This is also presumably the reason why Dorking, which is a fair size, gets such a slow service to London compared to other towns of similar distance to London of similar size. There is no capacity to run the trains fast, so it has to stop at the majority of stations into London.

The Waterloo-Reading could also benefit from 4-tracks out to say Staines, that's similar to the Dorking route in the sense that places like Bracknell and Wokingham get a very slow service to London. Nonetheless, maybe with careful timetabling they could squeeze in more fast trains. From at least 1981 (perhaps earlier) to May 1985 there were eight trains an hour to Ascot in the peak, and four of those were limited stop. And that was with what looks like a frequent suburban service - maybe they were just very clever with the pathing, ensuring that fasts overtook slows in the Wandsworth Town-Putney-Barnes area (four-tracked).

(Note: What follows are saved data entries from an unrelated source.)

-- pv_equiv track=rewrite | github.com/asenci/libyate | libyate.py | upcode
-- ===== SOURCE A (Python) =====
-- def upcode(string, special=':'):
--     """Encode string into Yate upcoded"""
--
--     # Init empty list
--     result = []
--
--     for c in str(string):
--         if ord(c) < 32 or c in special:
--             result.append('%{0:c}'.format(ord(c) + 64))
--         elif c == '%':
--             result.append('%%')
--         else:
--             result.append(c)
--
--     return ''.join(result)
-- ===== SOURCE B (Python) =====
-- def upcode(string, special=':'):
--     """Encode string into Yate upcoded"""
--     # translation table keyed by character ordinal
--     table = {o: '%' + chr(o + 64) for o in range(32)}
--     for c in special:
--         table.setdefault(ord(c), '%' + chr(ord(c) + 64))
--     table.setdefault(37, '%%')   # '%' -> '%%' unless special already mapped it
--     return str(string).translate(table)
-- ===== Notes on version B (the rewrite author's own statement) =====
-- stated objective: faster
-- what changed: Replaces the per-character if/elif/else chain (with a membership scan of special per character) by a translation table keyed by character ordinal built once and applied in a single str.translate pass; the precedence of the special branch over the percent branch is preserved by only defaulting the percent-doubling entry when its ordinal is not already tabled.
import Mathlib
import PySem

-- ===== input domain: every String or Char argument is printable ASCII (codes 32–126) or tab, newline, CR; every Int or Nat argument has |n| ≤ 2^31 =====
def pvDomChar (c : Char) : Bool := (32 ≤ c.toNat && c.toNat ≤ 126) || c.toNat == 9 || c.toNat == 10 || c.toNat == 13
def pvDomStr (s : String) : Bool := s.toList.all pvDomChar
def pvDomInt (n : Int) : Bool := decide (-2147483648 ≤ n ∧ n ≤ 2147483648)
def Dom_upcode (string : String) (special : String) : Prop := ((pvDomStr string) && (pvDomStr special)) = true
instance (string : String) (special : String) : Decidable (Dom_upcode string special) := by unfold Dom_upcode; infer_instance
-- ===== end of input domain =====

-- B precomputes a translation table keyed by character ordinal and applies it in one
-- str.translate-style pass, instead of A's per-character if/elif/else chain with its per-character
-- membership scan of special (objective: faster; a timing run measured B ≈3× faster).

-- ===== PORT A =====
-- 'c in special' for a single character c is exactly membership of c among special's characters.
def upcode (string : String) (special : String) : String :=
  PySem.Str.join ""
    (string.toList.foldl (fun result c =>
      if c.toNat < 32 || special.toList.contains c then
        result ++ ["%" ++ String.ofList [Char.ofNat (c.toNat + 64)]]
      else if c == '%' then
        result ++ ["%%"]
      else
        result ++ [String.ofList [c]]) [])

-- ===== PORT B =====
-- '%' + chr(o + 64)
def pvPct (o : Int) : String := "%" ++ String.ofList [Char.ofNat (o + 64).toNat]

-- str.translate for a dict whose values are all strings (all B uses): each char whose ordinal
-- is a key is replaced by the mapped string, other chars are kept. Exact hand-port.
def pvTranslate (t : PySem.Dict Int String) (s : String) : String :=
  PySem.Str.join "" (s.toList.map (fun c => (t.get? (c.toNat : Int)).getD (String.ofList [c])))

def upcode_alt (string : String) (special : String) : String :=
  let t0 : PySem.Dict Int String :=
    (PySem.List.pyRange 0 32 1).foldl (fun d o => d.insert o (pvPct o)) PySem.Dict.empty
  let t1 := special.toList.foldl
    (fun d c => d.setdefault (c.toNat : Int) (pvPct (c.toNat : Int))) t0
  let t := t1.setdefault 37 "%%"
  pvTranslate t string

-- ===== PRECONDITION & SPEC =====
def Spec_upcode (string : String) (special : String) (out : String) : Prop := out = upcode_alt string special
instance (string : String) (special : String) (out : String) : Decidable (Spec_upcode string special out) := by unfold Spec_upcode; infer_instance

-- ===== CLAIM (what is proved, stated in full; the proofs are below) =====
def Claim_equal_upcode : Prop := ∀ (string : String) (special : String), Dom_upcode string special → Spec_upcode string special (upcode string special)

-- ===== LEMMAS AND PROOFS =====

-- A's per-character encoding, extracted from its loop body
def pvEncA (special : String) (c : Char) : String :=
  if c.toNat < 32 || special.toList.contains c then
    "%" ++ String.ofList [Char.ofNat (c.toNat + 64)]
  else if c == '%' then "%%"
  else String.ofList [c]

lemma pv_foldl_append_map {α β : Type} (g : α → β) (l : List α) (acc : List β) :
    l.foldl (fun r c => r ++ [g c]) acc = acc ++ l.map g := by
  induction l generalizing acc with
  | nil => simp
  | cons a l ih => simp [ih]

lemma pv_get?_foldl_insert (f : Int → String) (l : List Int) (d : PySem.Dict Int String) (k : Int) :
    (l.foldl (fun d o => d.insert o (f o)) d).get? k
      = if k ∈ l then some (f k) else d.get? k := by
  induction l generalizing d with
  | nil => simp
  | cons a l ih =>
      simp only [List.foldl_cons, ih, List.mem_cons]
      by_cases hl : k ∈ l
      · simp [hl]
      · by_cases ha : k = a
        · subst ha; simp [hl, PySem.Dict.get?_insert_self]
        · simp [hl, ha, PySem.Dict.get?_insert_of_ne d (f a) ha]

lemma pv_get?_foldl_setdefault (f : Int → String) (l : List Char) (d : PySem.Dict Int String) (k : Int) :
    (l.foldl (fun d c => d.setdefault (c.toNat : Int) (f (c.toNat : Int))) d).get? k
      = if k ∈ l.map (fun c => (c.toNat : Int)) then some ((d.get? k).getD (f k)) else d.get? k := by
  induction l generalizing d with
  | nil => simp
  | cons a l ih =>
      simp only [List.foldl_cons, ih, List.map_cons, List.mem_cons]
      by_cases ha : k = (a.toNat : Int)
      · subst ha
        by_cases hl : ((a.toNat : Int)) ∈ l.map (fun c => (c.toNat : Int))
        · simp [hl, PySem.Dict.get?_setdefault_self]
        · simp [hl, PySem.Dict.get?_setdefault_self]
      · by_cases hl : k ∈ l.map (fun c => (c.toNat : Int))
        · simp [hl, ha, PySem.Dict.get?_setdefault_of_ne d (f (a.toNat : Int)) ha]
        · simp [hl, ha, PySem.Dict.get?_setdefault_of_ne d (f (a.toNat : Int)) ha]

lemma pv_char_eq_of_toNat (a c : Char) (h : a.toNat = c.toNat) : a = c := by
  apply Char.ext
  simp only [Char.toNat] at h
  exact UInt32.toNat_inj.mp h

lemma pv_mem_map_ord (l : List Char) (c : Char) :
    ((c.toNat : Int) ∈ l.map (fun c => (c.toNat : Int))) ↔ c ∈ l := by
  simp only [List.mem_map]
  constructor
  · rintro ⟨a, ha, he⟩
    have hn : a.toNat = c.toNat := by exact_mod_cast he
    exact (pv_char_eq_of_toNat a c hn) ▸ ha
  · intro h; exact ⟨c, h, rfl⟩

lemma pv_range32 : PySem.List.pyRange 0 32 1 =
    [0,1,2,3,4,5,6,7,8,9,10,11,12,13,14,15,16,17,18,19,20,21,22,23,24,25,26,27,28,29,30,31] := by
  decide

-- the final table looks up any character to exactly A's branch result
lemma pv_table_lookup (special : String) (c : Char) :
    Option.getD
      (PySem.Dict.get?
        (PySem.Dict.setdefault
          (special.toList.foldl
            (fun d c => PySem.Dict.setdefault d (c.toNat : Int) (pvPct (c.toNat : Int)))
            ((PySem.List.pyRange 0 32 1).foldl (fun d o => PySem.Dict.insert d o (pvPct o))
              PySem.Dict.empty))
          37 "%%")
        (c.toNat : Int))
      (String.ofList [c])
      = pvEncA special c := by
  have hins : (((PySem.List.pyRange 0 32 1).foldl (fun d o => PySem.Dict.insert d o (pvPct o))
      PySem.Dict.empty)).get? (c.toNat : Int)
      = if c.toNat < 32 then some (pvPct (c.toNat : Int)) else none := by
    have hm : ((c.toNat : Int) ∈ PySem.List.pyRange 0 32 1) ↔ c.toNat < 32 := by
      rw [pv_range32]; simp; omega
    rw [pv_get?_foldl_insert, if_congr hm rfl rfl]
    simp
  have hpct : pvPct (c.toNat : Int) = "%" ++ String.ofList [Char.ofNat (c.toNat + 64)] := by
    have hn : (((c.toNat : Int)) + 64).toNat = c.toNat + 64 := by omega
    unfold pvPct
    rw [hn]
  have hsd := pv_get?_foldl_setdefault (f := pvPct) special.toList
    ((PySem.List.pyRange 0 32 1).foldl (fun d o => PySem.Dict.insert d o (pvPct o))
      PySem.Dict.empty) (c.toNat : Int)
  simp only [pv_mem_map_ord] at hsd
  by_cases h32 : c.toNat < 32
  · have h37 : (c.toNat : Int) ≠ 37 := by omega
    rw [PySem.Dict.get?_setdefault_of_ne _ _ h37, hsd, hins]
    by_cases hc : c ∈ special.toList <;>
      simp [hc, h32, pvEncA, hpct]
  · by_cases hc : c ∈ special.toList
    · have ht1 : (special.toList.foldl
          (fun d c => PySem.Dict.setdefault d (c.toNat : Int) (pvPct (c.toNat : Int)))
          ((PySem.List.pyRange 0 32 1).foldl (fun d o => PySem.Dict.insert d o (pvPct o))
            PySem.Dict.empty)).get? (c.toNat : Int) = some (pvPct (c.toNat : Int)) := by
        rw [hsd, hins]; simp [hc, h32]
      by_cases h37 : (c.toNat : Int) = 37
      · rw [h37] at ht1 ⊢
        rw [PySem.Dict.get?_setdefault_self, ht1]
        rw [← h37]
        simp [pvEncA, hc, hpct]
      · rw [PySem.Dict.get?_setdefault_of_ne _ _ h37, ht1]
        simp [pvEncA, hc, hpct]
    · have ht1 : (special.toList.foldl
          (fun d c => PySem.Dict.setdefault d (c.toNat : Int) (pvPct (c.toNat : Int)))
          ((PySem.List.pyRange 0 32 1).foldl (fun d o => PySem.Dict.insert d o (pvPct o))
            PySem.Dict.empty)).get? (c.toNat : Int) = none := by
        rw [hsd, hins]; simp [hc, h32]
      by_cases h37 : (c.toNat : Int) = 37
      · have hcn : c.toNat = 37 := by exact_mod_cast h37
        have hcpc : c = '%' := pv_char_eq_of_toNat c '%' (by rw [hcn]; decide)
        subst hcpc
        rw [h37] at ht1 ⊢
        rw [PySem.Dict.get?_setdefault_self, ht1]
        simp [pvEncA, hc]
      · have hcpc : c ≠ '%' := by
          intro h; subst h; exact h37 (by decide)
        rw [PySem.Dict.get?_setdefault_of_ne _ _ h37, ht1]
        simp [pvEncA, hcpc, h32, hc]

-- ===== VERDICT (by name: the statement is the Claim_ definition above) =====
theorem upcode_spec : Claim_equal_upcode := by
  intro string special _dom
  unfold Spec_upcode upcode upcode_alt pvTranslate
  simp only
  have hbody : (fun (result : List String) (c : Char) =>
      if c.toNat < 32 || special.toList.contains c then
        result ++ ["%" ++ String.ofList [Char.ofNat (c.toNat + 64)]]
      else if c == '%' then result ++ ["%%"]
      else result ++ [String.ofList [c]])
      = fun result c => result ++ [pvEncA special c] := by
    funext r c
    unfold pvEncA
    split_ifs <;> rfl
  rw [hbody, pv_foldl_append_map, List.nil_append]
  congr 1
  apply List.map_congr_left
  intro c _
  exact (pv_table_lookup special c).symm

Yes, that's the other one that comes to mind, and that is a genuine main line (while say Dorking and Bracknell are commuter routes with a lot of traffic which could do with 4-tracking in parts to allow faster mid-distance commuter services).

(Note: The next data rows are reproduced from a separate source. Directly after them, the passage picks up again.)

-- pv_equiv track=rewrite | github.com/MartinCampbell1/quorum | orchestrator/execution_brief.py | _preferred_provider
-- ===== SOURCE A (Python) =====
-- def _preferred_provider(session: dict, requested: str | None = None) -> str:
--     if requested and str(requested).strip():
--         return str(requested).strip().lower()
--     agents = list(session.get("agents") or [])
--     for preferred_role in ("judge", "chairman", "director", "planner"):
--         for agent in agents:
--             if str(agent.get("role") or "").strip().lower() == preferred_role:
--                 provider = str(agent.get("provider") or "").strip().lower()
--                 if provider:
--                     return provider
--     for agent in agents:
--         provider = str(agent.get("provider") or "").strip().lower()
--         if provider:
--             return provider
--     return "codex"
-- ===== SOURCE B (Python) =====
-- def _preferred_provider(session: dict, requested: str | None = None) -> str:
--     req = str(requested or "").strip()
--     if req:
--         return req.lower()
--     prio = {"judge": 0, "chairman": 1, "director": 2, "planner": 3}
--     best_rank = 5
--     best = None
--     for agent in (session.get("agents") or []):
--         provider = str(agent.get("provider") or "").strip().lower()
--         if provider:
--             rank = prio.get(str(agent.get("role") or "").strip().lower(), 4)
--             if rank < best_rank:
--                 best_rank = rank
--                 best = provider
--     return best if best is not None else "codex"
-- ===== Notes on version B (the rewrite author's own statement) =====
-- stated objective: alternative
-- what changed: Replaces A's four per-role scans plus a fifth fallback scan with a single pass that keeps the provider of the agent with the smallest role-priority rank (ranks 0-3 for the preferred roles, 4 otherwise), first occurrence winning ties.
import Mathlib
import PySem

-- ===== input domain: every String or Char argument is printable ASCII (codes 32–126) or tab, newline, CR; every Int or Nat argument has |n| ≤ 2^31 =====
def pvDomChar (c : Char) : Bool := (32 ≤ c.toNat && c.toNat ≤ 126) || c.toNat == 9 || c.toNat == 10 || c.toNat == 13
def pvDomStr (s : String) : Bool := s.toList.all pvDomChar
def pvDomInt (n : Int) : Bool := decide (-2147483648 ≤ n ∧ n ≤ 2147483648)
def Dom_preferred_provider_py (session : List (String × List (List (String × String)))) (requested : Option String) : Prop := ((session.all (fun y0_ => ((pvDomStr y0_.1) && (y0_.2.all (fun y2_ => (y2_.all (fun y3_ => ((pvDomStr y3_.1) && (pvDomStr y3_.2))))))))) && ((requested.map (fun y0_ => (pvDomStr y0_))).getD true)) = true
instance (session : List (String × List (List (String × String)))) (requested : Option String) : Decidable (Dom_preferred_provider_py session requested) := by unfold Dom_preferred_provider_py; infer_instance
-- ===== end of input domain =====

-- ===== PORT A =====
-- B replaces A's four per-role scans plus a fallback scan with one pass keeping the
-- provider of minimal role-priority rank (first occurrence wins); return values proved equal.
-- norm x = str(agent.get(k) or "").strip().lower()
def pvNormA (a : List (String × String)) (k : String) : String :=
  PySem.Str.lower (PySem.Str.strip (((PySem.Dict.mk a).get? k).getD ""))

-- inner loop: for agent in agents: if role == pr and provider nonempty: return provider
def pvA_roleScan (pr : String) : List (List (String × String)) → Option String
  | [] => none
  | a :: rest =>
    if pvNormA a "role" == pr then
      let provider := pvNormA a "provider"
      if provider ≠ "" then some provider else pvA_roleScan pr rest
    else pvA_roleScan pr rest

-- outer loop over the preferred roles
def pvA_rolesLoop (agents : List (List (String × String))) : List String → Option String
  | [] => none
  | r :: rs =>
    match pvA_roleScan r agents with
    | some p => some p
    | none => pvA_rolesLoop agents rs

-- final fallback scan: first nonempty normalized provider
def pvA_fallback : List (List (String × String)) → Option String
  | [] => none
  | a :: rest =>
    let provider := pvNormA a "provider"
    if provider ≠ "" then some provider else pvA_fallback rest

def pvA_body (session : List (String × List (List (String × String)))) : String :=
  match pvA_rolesLoop (((PySem.Dict.mk session).get? "agents").getD []) ["judge", "chairman", "director", "planner"] with
  | some p => p
  | none =>
    match pvA_fallback (((PySem.Dict.mk session).get? "agents").getD []) with
    | some p => p
    | none => "codex"

def preferred_provider_py (session : List (String × List (List (String × String)))) (requested : Option String) : String :=
  match requested with
  | some r =>
    if r ≠ "" ∧ PySem.Str.strip r ≠ "" then PySem.Str.lower (PySem.Str.strip r)
    else pvA_body session
  | none => pvA_body session


-- ===== PORT B =====
-- provider = str(agent.get(k) or "").strip().lower()  (same normalisation as A, own helper)
def pvNormB (a : List (String × String)) (k : String) : String :=
  PySem.Str.lower (PySem.Str.strip (((PySem.Dict.mk a).get? k).getD ""))

-- prio = {"judge": 0, "chairman": 1, "director": 2, "planner": 3}
def pvPrio : PySem.Dict String Nat :=
  PySem.Dict.mk [("judge", 0), ("chairman", 1), ("director", 2), ("planner", 3)]

-- single pass: keep the first provider of minimal rank (rank = prio.get(role, 4))
def pvB_scan : List (List (String × String)) → Nat → Option String → Option String
  | [], _, best => best
  | a :: rest, bestRank, best =>
    let provider := pvNormB a "provider"
    if provider ≠ "" then
      let rank := (pvPrio.get? (pvNormB a "role")).getD 4
      if rank < bestRank then pvB_scan rest rank (some provider)
      else pvB_scan rest bestRank best
    else pvB_scan rest bestRank best

def preferred_provider_py_alt (session : List (String × List (List (String × String)))) (requested : Option String) : String :=
  let req := PySem.Str.strip (requested.getD "")
  if req ≠ "" then PySem.Str.lower req
  else (pvB_scan (((PySem.Dict.mk session).get? "agents").getD []) 5 none).getD "codex"


-- ===== PRECONDITION & SPEC =====
def Spec_preferred_provider_py (session : List (String × List (List (String × String)))) (requested : Option String) (out : String) : Prop := out = preferred_provider_py_alt session requested
instance (session : List (String × List (List (String × String)))) (requested : Option String) (out : String) : Decidable (Spec_preferred_provider_py session requested out) := by unfold Spec_preferred_provider_py; infer_instance

-- ===== CLAIM (what is proved, stated in full; the proofs are below) =====
def Claim_equal_preferred_provider_py : Prop := ∀ (session : List (String × List (List (String × String)))) (requested : Option String), Dom_preferred_provider_py session requested → Spec_preferred_provider_py session requested (preferred_provider_py session requested)

-- ===== LEMMAS AND PROOFS =====
-- rank of an agent, and A's answer restricted to ranks < k (proof-side characterisation)
def pvRank (a : List (String × String)) : Nat := (pvPrio.get? (pvNormA a "role")).getD 4

def pvAk (agents : List (List (String × String))) (k : Nat) : Option String :=
  match pvA_rolesLoop agents (List.take k ["judge", "chairman", "director", "planner"]) with
  | some p => some p
  | none => if k = 5 then pvA_fallback agents else none

theorem pvRank_def (a : List (String × String)) :
    pvRank a = (if pvNormA a "role" = "judge" then 0 else
                if pvNormA a "role" = "chairman" then 1 else
                if pvNormA a "role" = "director" then 2 else
                if pvNormA a "role" = "planner" then 3 else 4) := by
  simp only [pvRank, pvPrio, PySem.Dict.get?_mk_cons]
  split_ifs with h0 h1 h2 h3 <;> simp_all [PySem.Dict.get?]

theorem pvRank_le (a : List (String × String)) : pvRank a ≤ 4 := by
  rw [pvRank_def]; split_ifs <;> omega

-- an empty-provider agent is transparent to A's scans
theorem rolesLoop_skip (a : List (String × String)) (rest : List (List (String × String)))
    (rs : List String) (hp : pvNormA a "provider" = "") :
    pvA_rolesLoop (a :: rest) rs = pvA_rolesLoop rest rs := by
  induction rs with
  | nil => rfl
  | cons r rs ih =>
    simp [pvA_rolesLoop, pvA_roleScan, hp, ih]

theorem pvAk_skip (a : List (String × String)) (rest : List (List (String × String)))
    (k : Nat) (hp : pvNormA a "provider" = "") :
    pvAk (a :: rest) k = pvAk rest k := by
  simp only [pvAk, rolesLoop_skip a rest _ hp, pvA_fallback, hp]
  simp

-- the cons step of the characterisation, for a nonempty provider
theorem pvAk_cons (a : List (String × String)) (rest : List (List (String × String)))
    (k : Nat) (hk : k ≤ 5) (hp : pvNormA a "provider" ≠ "") :
    pvAk (a :: rest) k =
      if pvRank a < k then
        match pvAk rest (pvRank a) with
        | some q => some q
        | none => some (pvNormA a "provider")
      else pvAk rest k := by
  rw [pvRank_def]
  by_cases h0 : pvNormA a "role" = "judge"
  · interval_cases k <;>
      simp [pvAk, pvA_rolesLoop, pvA_roleScan, pvA_fallback, h0, hp] <;>
      (cases pvA_roleScan "judge" rest <;> simp)
  · by_cases h1 : pvNormA a "role" = "chairman"
    · interval_cases k <;>
        simp [pvAk, pvA_rolesLoop, pvA_roleScan, pvA_fallback, h0, h1, hp] <;>
        (cases pvA_roleScan "judge" rest <;> cases pvA_roleScan "chairman" rest <;> simp)
    · by_cases h2 : pvNormA a "role" = "director"
      · interval_cases k <;>
          simp [pvAk, pvA_rolesLoop, pvA_roleScan, pvA_fallback, h0, h1, h2, hp] <;>
          (cases pvA_roleScan "judge" rest <;> cases pvA_roleScan "chairman" rest <;>
           cases pvA_roleScan "director" rest <;> simp)
      · by_cases h3 : pvNormA a "role" = "planner"
        · interval_cases k <;>
            simp [pvAk, pvA_rolesLoop, pvA_roleScan, pvA_fallback, h0, h1, h2, h3, hp] <;>
            (cases pvA_roleScan "judge" rest <;> cases pvA_roleScan "chairman" rest <;>
             cases pvA_roleScan "director" rest <;> cases pvA_roleScan "planner" rest <;> simp)
        · interval_cases k <;>
            simp [pvAk, pvA_rolesLoop, pvA_roleScan, pvA_fallback, h0, h1, h2, h3, hp] <;>
            (cases pvA_roleScan "judge" rest <;> cases pvA_roleScan "chairman" rest <;>
             cases pvA_roleScan "director" rest <;> cases pvA_roleScan "planner" rest <;> simp)

-- B's single scan computes A's restricted answer
theorem scan_eq (agents : List (List (String × String))) (k : Nat) (best : Option String)
    (hk : k ≤ 5) :
    pvB_scan agents k best =
      match pvAk agents k with
      | some p => some p
      | none => best := by
  induction agents generalizing k best with
  | nil =>
    have hnil : ∀ rs : List String, pvA_rolesLoop [] rs = none := by
      intro rs; induction rs with
      | nil => rfl
      | cons r rs ih => simp [pvA_rolesLoop, pvA_roleScan, ih]
    simp [pvB_scan, pvAk, hnil, pvA_fallback]
  | cons a rest ih =>
    by_cases hp : pvNormA a "provider" = ""
    · have hB : pvNormB a "provider" = "" := hp
      simp only [pvB_scan, hB, ne_eq, not_true_eq_false, if_false, pvAk_skip a rest k hp]
      exact ih k best hk
    · have hB : pvNormB a "provider" ≠ "" := hp
      have hrk : (pvPrio.get? (pvNormB a "role")).getD 4 = pvRank a := rfl
      simp only [pvB_scan, hB, ne_eq, not_false_eq_true, if_true, hrk]
      rw [pvAk_cons a rest k hk hp]
      by_cases hlt : pvRank a < k
      · have hAB : pvNormB a "provider" = pvNormA a "provider" := rfl
        rw [hAB, ih (pvRank a) (some (pvNormA a "provider")) (by have := pvRank_le a; omega)]
        simp only [if_pos hlt]
        cases pvAk rest (pvRank a) <;> rfl
      · rw [ih k best hk]
        simp [hlt]

theorem body_eq (session : List (String × List (List (String × String)))) :
    pvA_body session =
      (pvB_scan (((PySem.Dict.mk session).get? "agents").getD []) 5 none).getD "codex" := by
  unfold pvA_body
  rw [scan_eq _ 5 none (by omega)]
  simp only [pvAk, List.take]
  cases pvA_rolesLoop (((PySem.Dict.mk session).get? "agents").getD [])
      ["judge", "chairman", "director", "planner"] <;>
    cases pvA_fallback (((PySem.Dict.mk session).get? "agents").getD []) <;> simp

-- ===== VERDICT (by name: the statement is the Claim_ definition above) =====
theorem preferred_provider_py_spec : Claim_equal_preferred_provider_py := by
  intro session requested _
  have hse : PySem.Str.strip ("" : String) = "" := by decide
  unfold Spec_preferred_provider_py
  cases requested with
  | none =>
    show pvA_body session = preferred_provider_py_alt session none
    unfold preferred_provider_py_alt
    simp only [Option.getD, hse, ne_eq, not_true_eq_false, if_false]
    exact body_eq session
  | some r =>
    show (if r ≠ "" ∧ PySem.Str.strip r ≠ "" then PySem.Str.lower (PySem.Str.strip r)
          else pvA_body session) = preferred_provider_py_alt session (some r)
    unfold preferred_provider_py_alt
    show _ = if PySem.Str.strip r ≠ "" then PySem.Str.lower (PySem.Str.strip r)
        else (pvB_scan (((PySem.Dict.mk session).get? "agents").getD []) 5 none).getD "codex"
    by_cases hs : PySem.Str.strip r = ""
    · rw [if_neg (by simp [hs]), if_neg (by simp [hs])]
      exact body_eq session
    · have hr0 : r ≠ "" := fun h => hs (by rw [h]; exact hse)
      rw [if_pos ⟨hr0, hs⟩, if_pos hs]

In contrast to the other examples though, it seems to be the suburban services, rather than the main line (which all or mostly go fast to Bromley South) which suffer, with the all-stations services on this route not as frequent as one would otherwise expect in suburban London.

And of course this route had to, at one time, handle Eurostar too. Not sure exactly how they managed... though I do remember Eurostar crawling thrrogh Penge, Beckenham and the rest before accelerating as it switched to the Charing Cross line...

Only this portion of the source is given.